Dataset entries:
********************

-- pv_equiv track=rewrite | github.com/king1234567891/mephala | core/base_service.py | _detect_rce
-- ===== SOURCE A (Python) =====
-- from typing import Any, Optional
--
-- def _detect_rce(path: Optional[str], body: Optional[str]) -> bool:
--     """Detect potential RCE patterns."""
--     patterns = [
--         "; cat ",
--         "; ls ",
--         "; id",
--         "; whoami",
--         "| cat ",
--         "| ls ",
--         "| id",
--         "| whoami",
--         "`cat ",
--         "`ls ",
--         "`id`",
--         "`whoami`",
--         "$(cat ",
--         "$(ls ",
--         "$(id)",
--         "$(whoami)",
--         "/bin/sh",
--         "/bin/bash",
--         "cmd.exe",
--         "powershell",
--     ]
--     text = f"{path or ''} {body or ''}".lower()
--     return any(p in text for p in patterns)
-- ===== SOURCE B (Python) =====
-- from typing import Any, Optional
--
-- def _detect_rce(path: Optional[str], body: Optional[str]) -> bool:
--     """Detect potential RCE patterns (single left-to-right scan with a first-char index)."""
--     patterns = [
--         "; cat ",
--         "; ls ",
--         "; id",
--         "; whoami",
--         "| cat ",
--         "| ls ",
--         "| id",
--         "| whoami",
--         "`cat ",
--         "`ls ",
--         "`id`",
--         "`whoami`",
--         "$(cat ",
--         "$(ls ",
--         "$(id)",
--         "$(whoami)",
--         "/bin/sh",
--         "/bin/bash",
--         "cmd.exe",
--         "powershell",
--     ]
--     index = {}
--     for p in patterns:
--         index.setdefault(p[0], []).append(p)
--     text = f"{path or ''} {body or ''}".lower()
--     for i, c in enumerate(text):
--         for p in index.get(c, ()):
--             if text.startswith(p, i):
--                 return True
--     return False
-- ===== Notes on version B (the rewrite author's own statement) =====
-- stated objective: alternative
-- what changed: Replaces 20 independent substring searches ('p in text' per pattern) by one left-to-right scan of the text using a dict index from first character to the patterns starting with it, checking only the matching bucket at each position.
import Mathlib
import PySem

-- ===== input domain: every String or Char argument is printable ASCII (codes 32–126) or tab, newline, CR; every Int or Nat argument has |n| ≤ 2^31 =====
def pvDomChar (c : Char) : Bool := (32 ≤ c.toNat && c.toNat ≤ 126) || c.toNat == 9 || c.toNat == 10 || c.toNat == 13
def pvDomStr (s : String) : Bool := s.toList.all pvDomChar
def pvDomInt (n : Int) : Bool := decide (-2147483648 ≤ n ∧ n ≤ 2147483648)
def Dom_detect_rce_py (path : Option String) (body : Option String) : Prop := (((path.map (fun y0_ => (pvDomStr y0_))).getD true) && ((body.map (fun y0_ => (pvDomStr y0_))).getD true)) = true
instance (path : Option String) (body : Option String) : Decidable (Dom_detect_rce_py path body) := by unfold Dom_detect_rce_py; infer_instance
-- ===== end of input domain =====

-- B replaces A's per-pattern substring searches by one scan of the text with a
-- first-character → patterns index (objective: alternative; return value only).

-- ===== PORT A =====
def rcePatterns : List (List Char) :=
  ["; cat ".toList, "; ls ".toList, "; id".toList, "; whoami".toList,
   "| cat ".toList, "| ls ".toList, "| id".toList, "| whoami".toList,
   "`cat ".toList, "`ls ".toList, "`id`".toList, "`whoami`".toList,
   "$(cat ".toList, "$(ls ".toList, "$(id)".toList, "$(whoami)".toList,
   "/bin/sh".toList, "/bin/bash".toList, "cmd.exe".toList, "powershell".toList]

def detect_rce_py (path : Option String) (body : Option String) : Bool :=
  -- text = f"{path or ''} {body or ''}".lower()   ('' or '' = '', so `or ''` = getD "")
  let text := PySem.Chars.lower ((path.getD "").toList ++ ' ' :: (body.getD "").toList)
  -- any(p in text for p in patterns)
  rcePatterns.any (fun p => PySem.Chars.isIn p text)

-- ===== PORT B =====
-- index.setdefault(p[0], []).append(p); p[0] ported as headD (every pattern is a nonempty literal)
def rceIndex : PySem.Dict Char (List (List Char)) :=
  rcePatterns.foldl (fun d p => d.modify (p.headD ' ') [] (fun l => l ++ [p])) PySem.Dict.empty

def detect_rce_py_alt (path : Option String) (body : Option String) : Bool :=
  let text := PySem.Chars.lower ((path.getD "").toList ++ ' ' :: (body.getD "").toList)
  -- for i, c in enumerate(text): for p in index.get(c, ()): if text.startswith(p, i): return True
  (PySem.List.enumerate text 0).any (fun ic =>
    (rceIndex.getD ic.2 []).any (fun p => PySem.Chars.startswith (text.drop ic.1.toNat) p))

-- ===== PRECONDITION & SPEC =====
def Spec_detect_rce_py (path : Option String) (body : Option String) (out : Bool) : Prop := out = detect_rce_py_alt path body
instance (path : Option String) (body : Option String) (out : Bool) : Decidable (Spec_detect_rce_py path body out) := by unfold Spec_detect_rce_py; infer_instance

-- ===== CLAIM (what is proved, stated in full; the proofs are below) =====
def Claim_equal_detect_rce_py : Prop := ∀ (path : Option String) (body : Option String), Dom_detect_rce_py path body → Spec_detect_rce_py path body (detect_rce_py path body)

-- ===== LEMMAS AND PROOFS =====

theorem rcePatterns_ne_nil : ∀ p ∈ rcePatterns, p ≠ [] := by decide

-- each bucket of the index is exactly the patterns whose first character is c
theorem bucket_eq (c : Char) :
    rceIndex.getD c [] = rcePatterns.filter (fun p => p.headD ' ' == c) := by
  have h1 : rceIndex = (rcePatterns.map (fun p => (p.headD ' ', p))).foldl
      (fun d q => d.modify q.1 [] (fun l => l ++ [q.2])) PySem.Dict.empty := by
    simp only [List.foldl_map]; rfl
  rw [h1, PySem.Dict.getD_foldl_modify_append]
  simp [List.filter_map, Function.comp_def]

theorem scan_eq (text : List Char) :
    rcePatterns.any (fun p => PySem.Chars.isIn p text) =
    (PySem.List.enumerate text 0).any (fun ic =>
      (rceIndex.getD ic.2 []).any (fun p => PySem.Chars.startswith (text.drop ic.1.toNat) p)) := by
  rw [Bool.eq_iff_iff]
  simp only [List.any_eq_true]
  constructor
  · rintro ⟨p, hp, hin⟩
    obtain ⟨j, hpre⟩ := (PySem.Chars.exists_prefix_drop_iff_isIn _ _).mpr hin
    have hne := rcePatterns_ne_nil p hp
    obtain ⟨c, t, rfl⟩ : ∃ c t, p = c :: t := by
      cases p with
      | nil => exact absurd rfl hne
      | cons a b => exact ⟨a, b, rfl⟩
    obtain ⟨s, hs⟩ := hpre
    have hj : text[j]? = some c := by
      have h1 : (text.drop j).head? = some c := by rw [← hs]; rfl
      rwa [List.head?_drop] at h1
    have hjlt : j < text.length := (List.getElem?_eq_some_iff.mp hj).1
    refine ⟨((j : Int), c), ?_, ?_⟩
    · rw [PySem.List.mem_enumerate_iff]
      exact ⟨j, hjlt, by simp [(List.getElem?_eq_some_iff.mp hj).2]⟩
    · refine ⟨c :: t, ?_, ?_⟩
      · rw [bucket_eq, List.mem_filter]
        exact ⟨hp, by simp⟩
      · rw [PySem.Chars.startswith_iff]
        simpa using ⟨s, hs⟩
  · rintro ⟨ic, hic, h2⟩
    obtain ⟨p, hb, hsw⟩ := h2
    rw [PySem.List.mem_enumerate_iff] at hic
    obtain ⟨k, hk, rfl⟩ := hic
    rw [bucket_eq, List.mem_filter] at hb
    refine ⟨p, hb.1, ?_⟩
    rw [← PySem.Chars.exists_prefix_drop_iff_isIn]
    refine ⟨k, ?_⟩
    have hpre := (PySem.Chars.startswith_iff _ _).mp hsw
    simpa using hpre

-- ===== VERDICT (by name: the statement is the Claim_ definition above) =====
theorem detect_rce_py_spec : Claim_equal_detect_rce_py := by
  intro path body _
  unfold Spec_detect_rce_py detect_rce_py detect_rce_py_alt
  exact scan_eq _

********************

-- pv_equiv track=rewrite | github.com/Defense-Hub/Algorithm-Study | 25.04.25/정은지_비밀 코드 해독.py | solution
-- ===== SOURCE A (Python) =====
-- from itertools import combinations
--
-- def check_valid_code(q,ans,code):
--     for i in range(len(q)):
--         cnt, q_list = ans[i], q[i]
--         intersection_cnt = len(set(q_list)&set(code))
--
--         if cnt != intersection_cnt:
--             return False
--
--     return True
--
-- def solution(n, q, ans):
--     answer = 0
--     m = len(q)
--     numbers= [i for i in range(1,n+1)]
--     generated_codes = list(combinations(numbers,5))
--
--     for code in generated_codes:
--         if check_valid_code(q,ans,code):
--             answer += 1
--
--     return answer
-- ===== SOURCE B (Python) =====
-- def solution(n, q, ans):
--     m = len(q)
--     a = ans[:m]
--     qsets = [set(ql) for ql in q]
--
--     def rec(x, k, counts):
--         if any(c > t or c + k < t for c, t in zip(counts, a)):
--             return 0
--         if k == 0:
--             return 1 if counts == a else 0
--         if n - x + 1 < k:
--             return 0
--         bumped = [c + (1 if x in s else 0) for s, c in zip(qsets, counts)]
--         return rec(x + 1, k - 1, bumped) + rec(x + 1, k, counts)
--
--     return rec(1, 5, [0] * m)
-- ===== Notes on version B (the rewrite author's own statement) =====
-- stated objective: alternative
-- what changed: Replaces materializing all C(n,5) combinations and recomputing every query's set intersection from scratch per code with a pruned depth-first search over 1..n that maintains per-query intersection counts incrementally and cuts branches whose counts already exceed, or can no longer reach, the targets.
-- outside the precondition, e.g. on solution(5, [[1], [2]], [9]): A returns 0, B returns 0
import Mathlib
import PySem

********************

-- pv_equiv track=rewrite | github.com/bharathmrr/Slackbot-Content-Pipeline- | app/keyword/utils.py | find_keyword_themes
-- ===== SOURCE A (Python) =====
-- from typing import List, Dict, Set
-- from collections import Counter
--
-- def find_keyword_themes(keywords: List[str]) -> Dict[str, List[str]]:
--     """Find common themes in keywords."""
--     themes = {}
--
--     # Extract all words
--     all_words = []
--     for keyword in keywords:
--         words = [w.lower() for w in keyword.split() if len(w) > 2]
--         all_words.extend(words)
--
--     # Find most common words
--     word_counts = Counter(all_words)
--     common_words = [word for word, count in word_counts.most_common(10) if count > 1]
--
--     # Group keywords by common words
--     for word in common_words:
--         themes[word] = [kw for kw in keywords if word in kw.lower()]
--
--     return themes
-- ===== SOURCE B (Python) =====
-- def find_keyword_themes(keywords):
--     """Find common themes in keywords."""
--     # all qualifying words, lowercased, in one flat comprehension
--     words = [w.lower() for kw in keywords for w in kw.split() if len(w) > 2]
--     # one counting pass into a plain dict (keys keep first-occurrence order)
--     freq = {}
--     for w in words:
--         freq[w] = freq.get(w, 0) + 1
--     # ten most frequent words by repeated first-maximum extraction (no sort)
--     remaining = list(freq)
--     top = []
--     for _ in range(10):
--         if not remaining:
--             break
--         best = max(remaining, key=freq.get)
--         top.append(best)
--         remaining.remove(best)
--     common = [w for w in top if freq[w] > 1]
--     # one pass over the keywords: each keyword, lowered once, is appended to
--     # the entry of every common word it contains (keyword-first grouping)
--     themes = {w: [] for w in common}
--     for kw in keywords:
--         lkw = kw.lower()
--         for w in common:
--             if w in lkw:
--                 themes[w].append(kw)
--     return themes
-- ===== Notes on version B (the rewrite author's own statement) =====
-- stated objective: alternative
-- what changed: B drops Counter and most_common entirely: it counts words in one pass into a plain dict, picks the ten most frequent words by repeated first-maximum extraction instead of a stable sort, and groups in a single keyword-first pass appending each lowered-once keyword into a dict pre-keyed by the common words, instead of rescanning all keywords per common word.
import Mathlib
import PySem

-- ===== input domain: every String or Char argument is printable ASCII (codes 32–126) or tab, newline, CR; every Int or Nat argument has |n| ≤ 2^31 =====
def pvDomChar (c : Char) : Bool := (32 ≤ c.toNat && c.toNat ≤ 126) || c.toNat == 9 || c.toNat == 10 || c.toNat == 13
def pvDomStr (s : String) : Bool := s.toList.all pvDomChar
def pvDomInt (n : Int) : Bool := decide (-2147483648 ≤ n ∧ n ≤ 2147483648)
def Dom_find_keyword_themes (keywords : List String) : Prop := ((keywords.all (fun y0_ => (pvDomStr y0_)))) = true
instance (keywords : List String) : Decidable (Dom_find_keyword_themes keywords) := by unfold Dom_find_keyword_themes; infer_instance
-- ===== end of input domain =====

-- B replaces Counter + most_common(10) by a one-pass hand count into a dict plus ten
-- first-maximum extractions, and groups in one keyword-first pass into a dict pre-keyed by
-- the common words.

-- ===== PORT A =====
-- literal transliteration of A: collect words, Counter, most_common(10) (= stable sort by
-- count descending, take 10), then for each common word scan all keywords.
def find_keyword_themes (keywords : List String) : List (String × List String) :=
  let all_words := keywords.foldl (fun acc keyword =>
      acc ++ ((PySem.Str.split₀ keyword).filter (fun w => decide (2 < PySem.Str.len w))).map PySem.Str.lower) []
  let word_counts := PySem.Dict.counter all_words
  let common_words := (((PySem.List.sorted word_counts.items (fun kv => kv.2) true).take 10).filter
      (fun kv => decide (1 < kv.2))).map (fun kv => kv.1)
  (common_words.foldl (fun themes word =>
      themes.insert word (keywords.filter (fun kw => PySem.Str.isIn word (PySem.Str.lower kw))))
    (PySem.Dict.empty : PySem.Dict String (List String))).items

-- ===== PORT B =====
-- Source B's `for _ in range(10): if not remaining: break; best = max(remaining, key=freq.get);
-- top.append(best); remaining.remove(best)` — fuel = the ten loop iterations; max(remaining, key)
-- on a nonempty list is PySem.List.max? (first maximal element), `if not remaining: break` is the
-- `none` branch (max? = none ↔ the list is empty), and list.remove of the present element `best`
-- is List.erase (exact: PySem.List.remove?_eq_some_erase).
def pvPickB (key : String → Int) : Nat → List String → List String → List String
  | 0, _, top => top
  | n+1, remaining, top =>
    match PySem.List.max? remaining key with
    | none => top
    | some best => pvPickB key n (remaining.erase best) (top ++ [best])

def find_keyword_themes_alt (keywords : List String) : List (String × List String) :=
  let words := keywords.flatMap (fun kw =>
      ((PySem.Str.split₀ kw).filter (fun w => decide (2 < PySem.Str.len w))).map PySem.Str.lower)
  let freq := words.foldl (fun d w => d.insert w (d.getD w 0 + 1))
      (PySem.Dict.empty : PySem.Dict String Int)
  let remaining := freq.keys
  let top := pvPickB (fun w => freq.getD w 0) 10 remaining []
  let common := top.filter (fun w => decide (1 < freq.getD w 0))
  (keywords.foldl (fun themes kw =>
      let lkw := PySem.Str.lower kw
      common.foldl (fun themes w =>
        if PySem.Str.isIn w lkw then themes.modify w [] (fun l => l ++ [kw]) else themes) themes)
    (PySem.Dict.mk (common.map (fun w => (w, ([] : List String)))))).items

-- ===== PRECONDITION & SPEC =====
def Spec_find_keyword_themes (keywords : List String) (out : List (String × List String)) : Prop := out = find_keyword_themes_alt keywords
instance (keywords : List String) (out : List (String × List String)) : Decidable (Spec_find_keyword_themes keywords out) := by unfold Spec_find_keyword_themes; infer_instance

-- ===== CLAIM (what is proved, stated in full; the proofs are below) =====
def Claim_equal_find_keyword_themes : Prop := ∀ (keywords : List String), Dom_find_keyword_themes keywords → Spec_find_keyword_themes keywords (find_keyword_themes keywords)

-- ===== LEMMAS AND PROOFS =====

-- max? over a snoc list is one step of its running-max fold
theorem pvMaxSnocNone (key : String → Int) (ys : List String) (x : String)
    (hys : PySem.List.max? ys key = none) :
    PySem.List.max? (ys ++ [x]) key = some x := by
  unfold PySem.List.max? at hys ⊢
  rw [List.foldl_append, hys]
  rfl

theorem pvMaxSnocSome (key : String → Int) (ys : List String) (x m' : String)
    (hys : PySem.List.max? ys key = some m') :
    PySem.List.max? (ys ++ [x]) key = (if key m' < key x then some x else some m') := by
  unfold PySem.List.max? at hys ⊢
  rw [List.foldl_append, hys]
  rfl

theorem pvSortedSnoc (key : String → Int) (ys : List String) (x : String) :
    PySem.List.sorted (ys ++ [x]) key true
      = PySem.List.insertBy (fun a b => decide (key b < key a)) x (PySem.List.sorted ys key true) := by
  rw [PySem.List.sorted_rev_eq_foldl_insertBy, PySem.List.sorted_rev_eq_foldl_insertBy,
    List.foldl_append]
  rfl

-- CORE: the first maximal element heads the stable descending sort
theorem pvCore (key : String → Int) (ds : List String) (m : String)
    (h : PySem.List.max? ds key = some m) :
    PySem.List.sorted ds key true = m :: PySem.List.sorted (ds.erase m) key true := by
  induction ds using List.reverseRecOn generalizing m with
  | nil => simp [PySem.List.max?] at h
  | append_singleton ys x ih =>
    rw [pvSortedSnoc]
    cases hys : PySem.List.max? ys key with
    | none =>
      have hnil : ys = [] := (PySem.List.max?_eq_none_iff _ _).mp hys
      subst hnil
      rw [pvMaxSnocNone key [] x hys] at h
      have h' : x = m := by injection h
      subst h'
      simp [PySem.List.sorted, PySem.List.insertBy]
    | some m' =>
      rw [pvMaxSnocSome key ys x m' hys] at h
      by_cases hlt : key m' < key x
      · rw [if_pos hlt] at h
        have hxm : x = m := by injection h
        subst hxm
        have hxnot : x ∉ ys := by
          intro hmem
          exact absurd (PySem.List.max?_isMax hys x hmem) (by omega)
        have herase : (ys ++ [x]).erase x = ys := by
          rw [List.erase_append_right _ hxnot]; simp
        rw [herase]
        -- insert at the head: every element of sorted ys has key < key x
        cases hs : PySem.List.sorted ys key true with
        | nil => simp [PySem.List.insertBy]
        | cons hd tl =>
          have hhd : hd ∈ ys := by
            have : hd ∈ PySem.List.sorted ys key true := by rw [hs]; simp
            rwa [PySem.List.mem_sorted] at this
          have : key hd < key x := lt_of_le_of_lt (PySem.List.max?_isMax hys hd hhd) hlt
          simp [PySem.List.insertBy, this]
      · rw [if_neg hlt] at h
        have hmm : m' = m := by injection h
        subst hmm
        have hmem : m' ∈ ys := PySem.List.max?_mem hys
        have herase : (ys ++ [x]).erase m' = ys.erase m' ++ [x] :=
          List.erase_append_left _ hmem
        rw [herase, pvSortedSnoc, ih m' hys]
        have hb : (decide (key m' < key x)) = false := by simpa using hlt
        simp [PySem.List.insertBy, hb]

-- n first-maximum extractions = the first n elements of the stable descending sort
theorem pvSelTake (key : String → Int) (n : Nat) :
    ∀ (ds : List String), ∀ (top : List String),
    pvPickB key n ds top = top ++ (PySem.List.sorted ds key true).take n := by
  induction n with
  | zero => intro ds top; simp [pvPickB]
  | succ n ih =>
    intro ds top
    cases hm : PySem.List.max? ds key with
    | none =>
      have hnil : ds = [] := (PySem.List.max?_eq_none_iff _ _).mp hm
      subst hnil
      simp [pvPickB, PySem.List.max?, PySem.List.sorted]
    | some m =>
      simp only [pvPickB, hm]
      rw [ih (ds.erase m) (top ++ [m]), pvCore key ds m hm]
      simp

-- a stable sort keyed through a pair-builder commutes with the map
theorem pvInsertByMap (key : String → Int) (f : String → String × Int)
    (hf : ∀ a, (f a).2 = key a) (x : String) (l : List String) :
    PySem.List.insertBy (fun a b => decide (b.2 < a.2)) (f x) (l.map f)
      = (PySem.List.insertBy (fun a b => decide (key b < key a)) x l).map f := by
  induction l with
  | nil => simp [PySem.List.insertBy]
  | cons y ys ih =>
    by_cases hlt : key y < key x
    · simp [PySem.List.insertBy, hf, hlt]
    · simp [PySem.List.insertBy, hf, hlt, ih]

********************

» **WORK INSTRUCTIONS**: Go through the records above, find each line with the string "pvMaxSnocNone", and copy it.

» **REPLY**:
theorem pvMaxSnocNone (key : String → Int) (ys : List String) (x : String)
      rw [pvMaxSnocNone key [] x hys] at h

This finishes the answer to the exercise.